» **Assignment**
Using the data below, return the stretch from the line that contains "simpa [altGo, List.filter_cons]" through the line that contains "simp [List.filter_cons, hk]", both included, exactly as it stands and nothing beyond it.

Dataset entries

-----

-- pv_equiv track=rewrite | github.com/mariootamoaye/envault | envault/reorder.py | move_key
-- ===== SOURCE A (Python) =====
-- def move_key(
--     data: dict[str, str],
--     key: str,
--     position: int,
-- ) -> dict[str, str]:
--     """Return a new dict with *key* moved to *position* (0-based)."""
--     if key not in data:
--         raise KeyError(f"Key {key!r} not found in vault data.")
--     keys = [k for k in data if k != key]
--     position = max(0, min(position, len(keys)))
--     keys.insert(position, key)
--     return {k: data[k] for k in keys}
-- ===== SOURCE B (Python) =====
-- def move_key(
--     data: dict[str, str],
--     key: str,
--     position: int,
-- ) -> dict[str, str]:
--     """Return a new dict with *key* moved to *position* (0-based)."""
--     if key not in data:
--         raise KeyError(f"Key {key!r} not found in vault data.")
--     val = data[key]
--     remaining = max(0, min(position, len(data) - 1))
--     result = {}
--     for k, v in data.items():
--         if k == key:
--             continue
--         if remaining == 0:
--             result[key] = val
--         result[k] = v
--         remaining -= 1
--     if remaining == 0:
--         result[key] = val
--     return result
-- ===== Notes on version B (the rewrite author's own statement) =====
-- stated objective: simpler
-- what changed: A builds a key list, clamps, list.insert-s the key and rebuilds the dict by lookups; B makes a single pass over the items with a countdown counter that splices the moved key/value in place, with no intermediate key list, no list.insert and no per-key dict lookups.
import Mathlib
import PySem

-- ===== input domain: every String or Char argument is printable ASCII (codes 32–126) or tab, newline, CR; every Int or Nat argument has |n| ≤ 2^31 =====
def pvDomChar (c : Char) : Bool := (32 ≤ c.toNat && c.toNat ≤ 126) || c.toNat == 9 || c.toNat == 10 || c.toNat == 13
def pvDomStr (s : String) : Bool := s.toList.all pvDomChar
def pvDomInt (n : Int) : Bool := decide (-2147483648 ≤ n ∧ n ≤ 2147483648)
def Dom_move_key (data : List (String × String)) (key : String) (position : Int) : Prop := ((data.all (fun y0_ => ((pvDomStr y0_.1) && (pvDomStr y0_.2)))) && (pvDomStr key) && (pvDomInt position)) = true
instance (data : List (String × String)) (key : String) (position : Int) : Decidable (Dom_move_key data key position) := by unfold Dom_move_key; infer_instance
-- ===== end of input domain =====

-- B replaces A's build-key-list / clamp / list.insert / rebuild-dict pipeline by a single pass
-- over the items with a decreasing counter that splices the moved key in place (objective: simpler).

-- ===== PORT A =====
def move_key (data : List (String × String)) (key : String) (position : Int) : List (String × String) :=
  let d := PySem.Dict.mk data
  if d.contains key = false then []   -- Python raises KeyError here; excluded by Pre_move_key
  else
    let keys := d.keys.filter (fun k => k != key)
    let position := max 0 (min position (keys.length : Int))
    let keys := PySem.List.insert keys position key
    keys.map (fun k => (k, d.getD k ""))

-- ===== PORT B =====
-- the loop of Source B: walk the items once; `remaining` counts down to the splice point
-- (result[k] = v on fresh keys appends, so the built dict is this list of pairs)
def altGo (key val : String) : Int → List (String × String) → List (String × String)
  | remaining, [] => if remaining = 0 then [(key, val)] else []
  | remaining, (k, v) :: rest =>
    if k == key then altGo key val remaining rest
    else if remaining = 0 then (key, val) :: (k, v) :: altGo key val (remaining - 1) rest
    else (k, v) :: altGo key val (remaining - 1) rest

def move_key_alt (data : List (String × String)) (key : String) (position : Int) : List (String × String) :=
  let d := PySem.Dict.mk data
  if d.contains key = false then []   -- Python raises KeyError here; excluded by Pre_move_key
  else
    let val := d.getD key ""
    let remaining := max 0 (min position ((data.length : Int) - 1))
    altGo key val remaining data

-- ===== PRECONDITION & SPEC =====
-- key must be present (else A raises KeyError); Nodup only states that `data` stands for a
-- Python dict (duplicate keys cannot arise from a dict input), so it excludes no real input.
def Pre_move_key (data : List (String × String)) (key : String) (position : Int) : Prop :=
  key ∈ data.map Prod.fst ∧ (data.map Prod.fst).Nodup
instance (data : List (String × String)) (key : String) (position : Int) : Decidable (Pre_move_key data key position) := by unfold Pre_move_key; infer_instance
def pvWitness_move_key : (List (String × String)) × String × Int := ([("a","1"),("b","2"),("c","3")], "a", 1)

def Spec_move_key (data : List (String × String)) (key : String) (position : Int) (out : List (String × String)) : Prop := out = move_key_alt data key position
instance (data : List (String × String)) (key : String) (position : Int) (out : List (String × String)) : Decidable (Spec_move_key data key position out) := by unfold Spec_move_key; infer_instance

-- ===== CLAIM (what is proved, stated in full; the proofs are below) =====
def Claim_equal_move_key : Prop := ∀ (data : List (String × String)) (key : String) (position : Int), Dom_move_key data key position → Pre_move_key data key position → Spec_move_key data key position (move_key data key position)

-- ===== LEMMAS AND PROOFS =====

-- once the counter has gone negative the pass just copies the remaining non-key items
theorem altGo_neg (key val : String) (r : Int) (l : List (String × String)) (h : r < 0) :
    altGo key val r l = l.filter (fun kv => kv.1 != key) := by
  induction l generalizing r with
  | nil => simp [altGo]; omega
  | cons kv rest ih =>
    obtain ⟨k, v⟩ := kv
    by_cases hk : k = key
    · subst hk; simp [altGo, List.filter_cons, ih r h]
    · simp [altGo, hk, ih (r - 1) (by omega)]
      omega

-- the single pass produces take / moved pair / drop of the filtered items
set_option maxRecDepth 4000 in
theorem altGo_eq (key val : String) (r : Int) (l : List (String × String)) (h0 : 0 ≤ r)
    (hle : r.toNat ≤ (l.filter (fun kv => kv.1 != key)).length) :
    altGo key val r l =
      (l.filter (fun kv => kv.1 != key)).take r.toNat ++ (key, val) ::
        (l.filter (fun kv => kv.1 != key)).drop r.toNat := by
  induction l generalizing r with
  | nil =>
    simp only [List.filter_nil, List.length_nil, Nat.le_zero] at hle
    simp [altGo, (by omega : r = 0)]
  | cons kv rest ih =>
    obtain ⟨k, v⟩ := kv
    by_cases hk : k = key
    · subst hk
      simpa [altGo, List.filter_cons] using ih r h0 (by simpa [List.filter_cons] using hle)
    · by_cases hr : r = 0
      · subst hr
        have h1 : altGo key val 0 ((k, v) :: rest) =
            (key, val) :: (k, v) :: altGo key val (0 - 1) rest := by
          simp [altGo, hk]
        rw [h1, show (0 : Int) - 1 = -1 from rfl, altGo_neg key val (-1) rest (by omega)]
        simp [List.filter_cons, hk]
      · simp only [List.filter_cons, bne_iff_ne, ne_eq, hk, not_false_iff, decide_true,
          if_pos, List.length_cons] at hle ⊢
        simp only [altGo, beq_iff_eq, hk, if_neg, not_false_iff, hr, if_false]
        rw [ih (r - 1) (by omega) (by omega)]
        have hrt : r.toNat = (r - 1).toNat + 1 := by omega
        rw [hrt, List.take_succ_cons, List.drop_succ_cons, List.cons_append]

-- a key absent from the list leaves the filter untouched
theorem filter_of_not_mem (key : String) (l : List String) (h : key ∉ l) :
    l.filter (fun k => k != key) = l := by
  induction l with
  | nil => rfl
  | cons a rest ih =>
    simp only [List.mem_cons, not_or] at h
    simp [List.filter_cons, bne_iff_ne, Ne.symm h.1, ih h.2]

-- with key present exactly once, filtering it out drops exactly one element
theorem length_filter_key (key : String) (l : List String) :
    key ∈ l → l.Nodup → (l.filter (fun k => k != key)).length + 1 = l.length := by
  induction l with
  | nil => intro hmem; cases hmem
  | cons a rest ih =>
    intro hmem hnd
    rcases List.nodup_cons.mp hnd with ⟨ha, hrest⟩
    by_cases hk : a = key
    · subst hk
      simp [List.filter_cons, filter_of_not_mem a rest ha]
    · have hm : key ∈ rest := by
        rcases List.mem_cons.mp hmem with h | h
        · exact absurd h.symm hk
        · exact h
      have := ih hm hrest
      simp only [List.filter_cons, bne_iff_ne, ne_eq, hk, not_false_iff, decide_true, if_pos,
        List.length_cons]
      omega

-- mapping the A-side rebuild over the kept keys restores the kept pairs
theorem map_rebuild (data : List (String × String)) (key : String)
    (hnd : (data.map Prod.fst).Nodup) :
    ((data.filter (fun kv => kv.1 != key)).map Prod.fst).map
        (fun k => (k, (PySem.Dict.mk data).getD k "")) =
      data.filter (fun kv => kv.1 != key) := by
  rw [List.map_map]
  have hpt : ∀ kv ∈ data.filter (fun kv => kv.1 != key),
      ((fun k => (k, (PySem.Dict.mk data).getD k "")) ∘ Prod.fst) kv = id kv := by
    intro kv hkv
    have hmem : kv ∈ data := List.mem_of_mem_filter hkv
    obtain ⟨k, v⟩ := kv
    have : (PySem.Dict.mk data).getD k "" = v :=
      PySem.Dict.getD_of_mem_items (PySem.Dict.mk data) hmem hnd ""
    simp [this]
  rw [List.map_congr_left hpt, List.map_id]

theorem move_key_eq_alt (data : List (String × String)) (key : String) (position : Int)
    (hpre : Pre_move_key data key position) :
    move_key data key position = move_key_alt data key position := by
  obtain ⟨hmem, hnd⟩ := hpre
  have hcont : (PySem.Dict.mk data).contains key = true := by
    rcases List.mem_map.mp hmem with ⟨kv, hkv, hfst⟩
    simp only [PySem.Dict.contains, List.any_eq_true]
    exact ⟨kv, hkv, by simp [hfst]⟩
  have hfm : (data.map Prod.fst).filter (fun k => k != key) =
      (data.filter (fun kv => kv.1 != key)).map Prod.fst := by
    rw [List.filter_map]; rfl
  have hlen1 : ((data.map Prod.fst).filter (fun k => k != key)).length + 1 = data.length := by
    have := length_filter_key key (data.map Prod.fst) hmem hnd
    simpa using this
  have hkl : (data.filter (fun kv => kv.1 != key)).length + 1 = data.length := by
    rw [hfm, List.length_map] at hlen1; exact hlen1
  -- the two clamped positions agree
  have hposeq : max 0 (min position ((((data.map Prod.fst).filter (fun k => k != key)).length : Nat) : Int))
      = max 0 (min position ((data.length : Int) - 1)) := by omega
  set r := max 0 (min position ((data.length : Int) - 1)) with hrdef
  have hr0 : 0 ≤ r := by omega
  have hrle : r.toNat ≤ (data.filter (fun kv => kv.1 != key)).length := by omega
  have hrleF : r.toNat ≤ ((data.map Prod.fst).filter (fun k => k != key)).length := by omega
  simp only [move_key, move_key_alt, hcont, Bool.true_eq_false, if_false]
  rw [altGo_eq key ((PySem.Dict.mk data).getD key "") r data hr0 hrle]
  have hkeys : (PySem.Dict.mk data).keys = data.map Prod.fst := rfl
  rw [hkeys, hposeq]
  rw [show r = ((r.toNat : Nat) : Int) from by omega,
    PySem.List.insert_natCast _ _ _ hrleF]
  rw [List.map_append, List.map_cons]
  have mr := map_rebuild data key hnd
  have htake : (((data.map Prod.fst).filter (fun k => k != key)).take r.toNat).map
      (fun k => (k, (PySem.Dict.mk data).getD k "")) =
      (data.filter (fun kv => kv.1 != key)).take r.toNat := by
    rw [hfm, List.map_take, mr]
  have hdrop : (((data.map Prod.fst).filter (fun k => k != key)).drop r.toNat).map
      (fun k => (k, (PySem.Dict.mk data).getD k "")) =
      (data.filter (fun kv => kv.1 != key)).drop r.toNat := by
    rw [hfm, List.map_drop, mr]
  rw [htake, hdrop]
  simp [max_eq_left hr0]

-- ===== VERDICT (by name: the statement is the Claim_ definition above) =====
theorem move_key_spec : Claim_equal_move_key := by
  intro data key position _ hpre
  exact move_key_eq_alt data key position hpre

-----

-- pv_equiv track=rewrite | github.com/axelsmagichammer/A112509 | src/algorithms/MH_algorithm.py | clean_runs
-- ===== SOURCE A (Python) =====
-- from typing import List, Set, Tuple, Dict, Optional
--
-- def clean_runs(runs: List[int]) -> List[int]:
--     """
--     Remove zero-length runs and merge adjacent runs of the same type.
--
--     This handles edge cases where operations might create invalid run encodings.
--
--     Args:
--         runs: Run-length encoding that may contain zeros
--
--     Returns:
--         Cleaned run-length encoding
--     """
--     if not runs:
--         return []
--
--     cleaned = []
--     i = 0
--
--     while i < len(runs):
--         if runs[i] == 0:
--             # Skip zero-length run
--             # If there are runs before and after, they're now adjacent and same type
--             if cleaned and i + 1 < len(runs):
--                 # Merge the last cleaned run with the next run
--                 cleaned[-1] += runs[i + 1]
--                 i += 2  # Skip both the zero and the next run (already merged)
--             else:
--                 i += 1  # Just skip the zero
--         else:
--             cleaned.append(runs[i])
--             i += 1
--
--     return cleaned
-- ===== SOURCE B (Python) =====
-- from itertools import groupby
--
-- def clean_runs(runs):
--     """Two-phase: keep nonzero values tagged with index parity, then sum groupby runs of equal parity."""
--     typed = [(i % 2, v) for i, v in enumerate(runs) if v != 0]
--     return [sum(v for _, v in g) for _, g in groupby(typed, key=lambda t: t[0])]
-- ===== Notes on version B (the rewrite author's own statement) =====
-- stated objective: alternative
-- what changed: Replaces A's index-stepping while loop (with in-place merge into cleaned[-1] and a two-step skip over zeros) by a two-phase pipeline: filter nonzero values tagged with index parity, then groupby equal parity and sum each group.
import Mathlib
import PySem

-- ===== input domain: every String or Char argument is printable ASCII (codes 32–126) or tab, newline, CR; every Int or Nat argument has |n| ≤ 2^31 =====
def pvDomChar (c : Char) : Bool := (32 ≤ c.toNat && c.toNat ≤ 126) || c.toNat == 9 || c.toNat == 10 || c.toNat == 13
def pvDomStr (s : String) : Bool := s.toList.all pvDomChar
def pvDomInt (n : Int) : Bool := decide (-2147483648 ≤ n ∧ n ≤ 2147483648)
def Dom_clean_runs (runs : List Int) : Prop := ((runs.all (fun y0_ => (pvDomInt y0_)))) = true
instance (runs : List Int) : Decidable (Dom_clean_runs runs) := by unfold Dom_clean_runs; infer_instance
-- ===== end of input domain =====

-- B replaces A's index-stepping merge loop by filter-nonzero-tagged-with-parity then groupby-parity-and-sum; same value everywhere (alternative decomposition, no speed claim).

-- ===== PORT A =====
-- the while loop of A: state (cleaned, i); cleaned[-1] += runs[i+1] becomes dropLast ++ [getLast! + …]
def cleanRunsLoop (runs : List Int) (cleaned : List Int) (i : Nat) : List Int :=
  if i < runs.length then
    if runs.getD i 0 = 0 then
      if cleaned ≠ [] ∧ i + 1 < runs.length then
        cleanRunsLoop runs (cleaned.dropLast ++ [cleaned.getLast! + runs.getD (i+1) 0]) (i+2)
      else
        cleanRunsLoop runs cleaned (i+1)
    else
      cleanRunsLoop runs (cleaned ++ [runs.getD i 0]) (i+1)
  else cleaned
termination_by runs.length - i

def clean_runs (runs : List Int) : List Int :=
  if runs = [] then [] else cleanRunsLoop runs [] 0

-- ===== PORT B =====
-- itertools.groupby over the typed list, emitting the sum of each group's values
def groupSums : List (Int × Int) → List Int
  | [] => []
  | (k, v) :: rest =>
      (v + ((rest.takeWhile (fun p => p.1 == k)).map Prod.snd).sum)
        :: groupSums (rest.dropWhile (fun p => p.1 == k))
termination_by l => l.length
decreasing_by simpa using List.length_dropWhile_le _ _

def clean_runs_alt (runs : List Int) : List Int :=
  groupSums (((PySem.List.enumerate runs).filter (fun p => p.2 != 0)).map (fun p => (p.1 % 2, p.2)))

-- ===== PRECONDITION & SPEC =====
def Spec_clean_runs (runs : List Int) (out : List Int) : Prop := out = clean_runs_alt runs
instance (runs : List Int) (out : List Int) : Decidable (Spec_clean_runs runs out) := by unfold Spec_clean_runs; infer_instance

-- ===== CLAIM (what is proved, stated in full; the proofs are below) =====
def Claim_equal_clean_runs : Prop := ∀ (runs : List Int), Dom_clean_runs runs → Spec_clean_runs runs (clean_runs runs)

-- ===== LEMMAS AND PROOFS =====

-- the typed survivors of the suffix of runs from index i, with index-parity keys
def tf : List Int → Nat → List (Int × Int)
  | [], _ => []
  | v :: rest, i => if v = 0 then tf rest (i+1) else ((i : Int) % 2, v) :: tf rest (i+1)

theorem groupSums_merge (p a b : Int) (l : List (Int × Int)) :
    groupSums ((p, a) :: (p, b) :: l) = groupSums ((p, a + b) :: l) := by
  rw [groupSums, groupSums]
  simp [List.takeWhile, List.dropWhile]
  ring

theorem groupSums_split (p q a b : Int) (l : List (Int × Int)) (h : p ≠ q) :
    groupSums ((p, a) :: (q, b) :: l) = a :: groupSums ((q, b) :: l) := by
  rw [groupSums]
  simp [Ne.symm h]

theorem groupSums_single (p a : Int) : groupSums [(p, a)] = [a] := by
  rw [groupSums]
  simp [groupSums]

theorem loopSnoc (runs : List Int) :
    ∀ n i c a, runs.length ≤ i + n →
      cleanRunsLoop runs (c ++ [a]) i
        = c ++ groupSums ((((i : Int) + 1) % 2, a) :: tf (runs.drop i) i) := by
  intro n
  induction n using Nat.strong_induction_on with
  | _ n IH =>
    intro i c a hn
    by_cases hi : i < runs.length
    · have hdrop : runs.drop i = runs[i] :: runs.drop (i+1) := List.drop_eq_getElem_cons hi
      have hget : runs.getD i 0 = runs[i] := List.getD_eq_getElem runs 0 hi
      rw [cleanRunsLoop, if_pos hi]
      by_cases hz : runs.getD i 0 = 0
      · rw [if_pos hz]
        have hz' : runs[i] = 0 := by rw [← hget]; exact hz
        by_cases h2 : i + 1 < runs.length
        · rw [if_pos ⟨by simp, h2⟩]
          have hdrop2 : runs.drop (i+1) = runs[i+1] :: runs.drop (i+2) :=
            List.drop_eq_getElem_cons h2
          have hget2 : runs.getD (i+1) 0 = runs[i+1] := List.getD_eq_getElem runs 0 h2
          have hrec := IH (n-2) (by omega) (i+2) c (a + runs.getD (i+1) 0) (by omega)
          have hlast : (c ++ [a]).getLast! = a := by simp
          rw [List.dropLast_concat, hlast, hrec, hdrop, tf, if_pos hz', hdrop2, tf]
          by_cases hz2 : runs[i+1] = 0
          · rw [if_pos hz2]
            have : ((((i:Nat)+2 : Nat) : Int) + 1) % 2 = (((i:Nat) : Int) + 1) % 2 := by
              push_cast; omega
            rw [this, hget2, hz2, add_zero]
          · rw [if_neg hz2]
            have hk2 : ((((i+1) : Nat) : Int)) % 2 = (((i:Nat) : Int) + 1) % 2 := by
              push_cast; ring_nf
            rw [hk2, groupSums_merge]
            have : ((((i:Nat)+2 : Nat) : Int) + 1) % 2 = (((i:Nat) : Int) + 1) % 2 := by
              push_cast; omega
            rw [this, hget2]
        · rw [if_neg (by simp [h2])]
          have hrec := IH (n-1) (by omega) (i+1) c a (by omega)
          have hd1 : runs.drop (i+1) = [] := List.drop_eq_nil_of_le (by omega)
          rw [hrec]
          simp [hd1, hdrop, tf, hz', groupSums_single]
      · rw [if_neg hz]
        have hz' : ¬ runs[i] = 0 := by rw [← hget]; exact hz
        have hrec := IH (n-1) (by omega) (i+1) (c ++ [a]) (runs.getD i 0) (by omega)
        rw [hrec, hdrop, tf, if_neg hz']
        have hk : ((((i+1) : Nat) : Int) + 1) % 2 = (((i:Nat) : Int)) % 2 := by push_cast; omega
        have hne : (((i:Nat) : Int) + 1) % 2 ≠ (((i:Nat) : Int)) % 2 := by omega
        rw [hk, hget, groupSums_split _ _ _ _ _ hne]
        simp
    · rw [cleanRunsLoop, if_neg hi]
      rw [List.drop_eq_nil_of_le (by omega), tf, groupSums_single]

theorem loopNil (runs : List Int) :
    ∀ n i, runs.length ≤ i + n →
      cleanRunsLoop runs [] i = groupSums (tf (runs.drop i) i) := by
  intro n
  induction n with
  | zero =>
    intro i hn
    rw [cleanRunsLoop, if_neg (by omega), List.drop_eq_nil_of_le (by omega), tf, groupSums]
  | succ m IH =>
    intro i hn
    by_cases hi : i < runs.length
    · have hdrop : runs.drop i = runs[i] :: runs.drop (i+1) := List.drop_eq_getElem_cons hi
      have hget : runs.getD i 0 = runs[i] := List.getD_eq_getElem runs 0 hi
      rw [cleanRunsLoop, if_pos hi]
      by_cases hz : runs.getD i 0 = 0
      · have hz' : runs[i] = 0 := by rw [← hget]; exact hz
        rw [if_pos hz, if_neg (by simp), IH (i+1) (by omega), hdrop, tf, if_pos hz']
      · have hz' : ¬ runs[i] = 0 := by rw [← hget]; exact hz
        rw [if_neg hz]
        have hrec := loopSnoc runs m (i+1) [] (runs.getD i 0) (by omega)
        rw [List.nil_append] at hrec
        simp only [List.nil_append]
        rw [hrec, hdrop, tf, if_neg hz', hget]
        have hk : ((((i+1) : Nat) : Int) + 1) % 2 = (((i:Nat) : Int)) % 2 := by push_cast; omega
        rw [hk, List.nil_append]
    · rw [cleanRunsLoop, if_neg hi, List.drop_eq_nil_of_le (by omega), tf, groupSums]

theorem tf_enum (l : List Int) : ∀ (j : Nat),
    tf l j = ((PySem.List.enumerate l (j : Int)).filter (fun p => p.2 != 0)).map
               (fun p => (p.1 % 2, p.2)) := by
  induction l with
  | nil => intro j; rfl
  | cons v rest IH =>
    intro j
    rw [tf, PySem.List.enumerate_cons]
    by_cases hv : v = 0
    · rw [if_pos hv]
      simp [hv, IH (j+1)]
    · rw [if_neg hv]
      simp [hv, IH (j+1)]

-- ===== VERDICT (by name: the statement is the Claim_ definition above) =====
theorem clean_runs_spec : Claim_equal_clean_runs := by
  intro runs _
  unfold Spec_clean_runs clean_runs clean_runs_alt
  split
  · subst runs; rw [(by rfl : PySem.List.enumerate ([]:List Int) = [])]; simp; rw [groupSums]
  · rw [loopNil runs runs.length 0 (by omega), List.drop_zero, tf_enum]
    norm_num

-----

» **Answer to the problem**
      simpa [altGo, List.filter_cons] using ih r h0 (by simpa [List.filter_cons] using hle)
    · by_cases hr : r = 0
      · subst hr
        have h1 : altGo key val 0 ((k, v) :: rest) =
            (key, val) :: (k, v) :: altGo key val (0 - 1) rest := by
          simp [altGo, hk]
        rw [h1, show (0 : Int) - 1 = -1 from rfl, altGo_neg key val (-1) rest (by omega)]
        simp [List.filter_cons, hk]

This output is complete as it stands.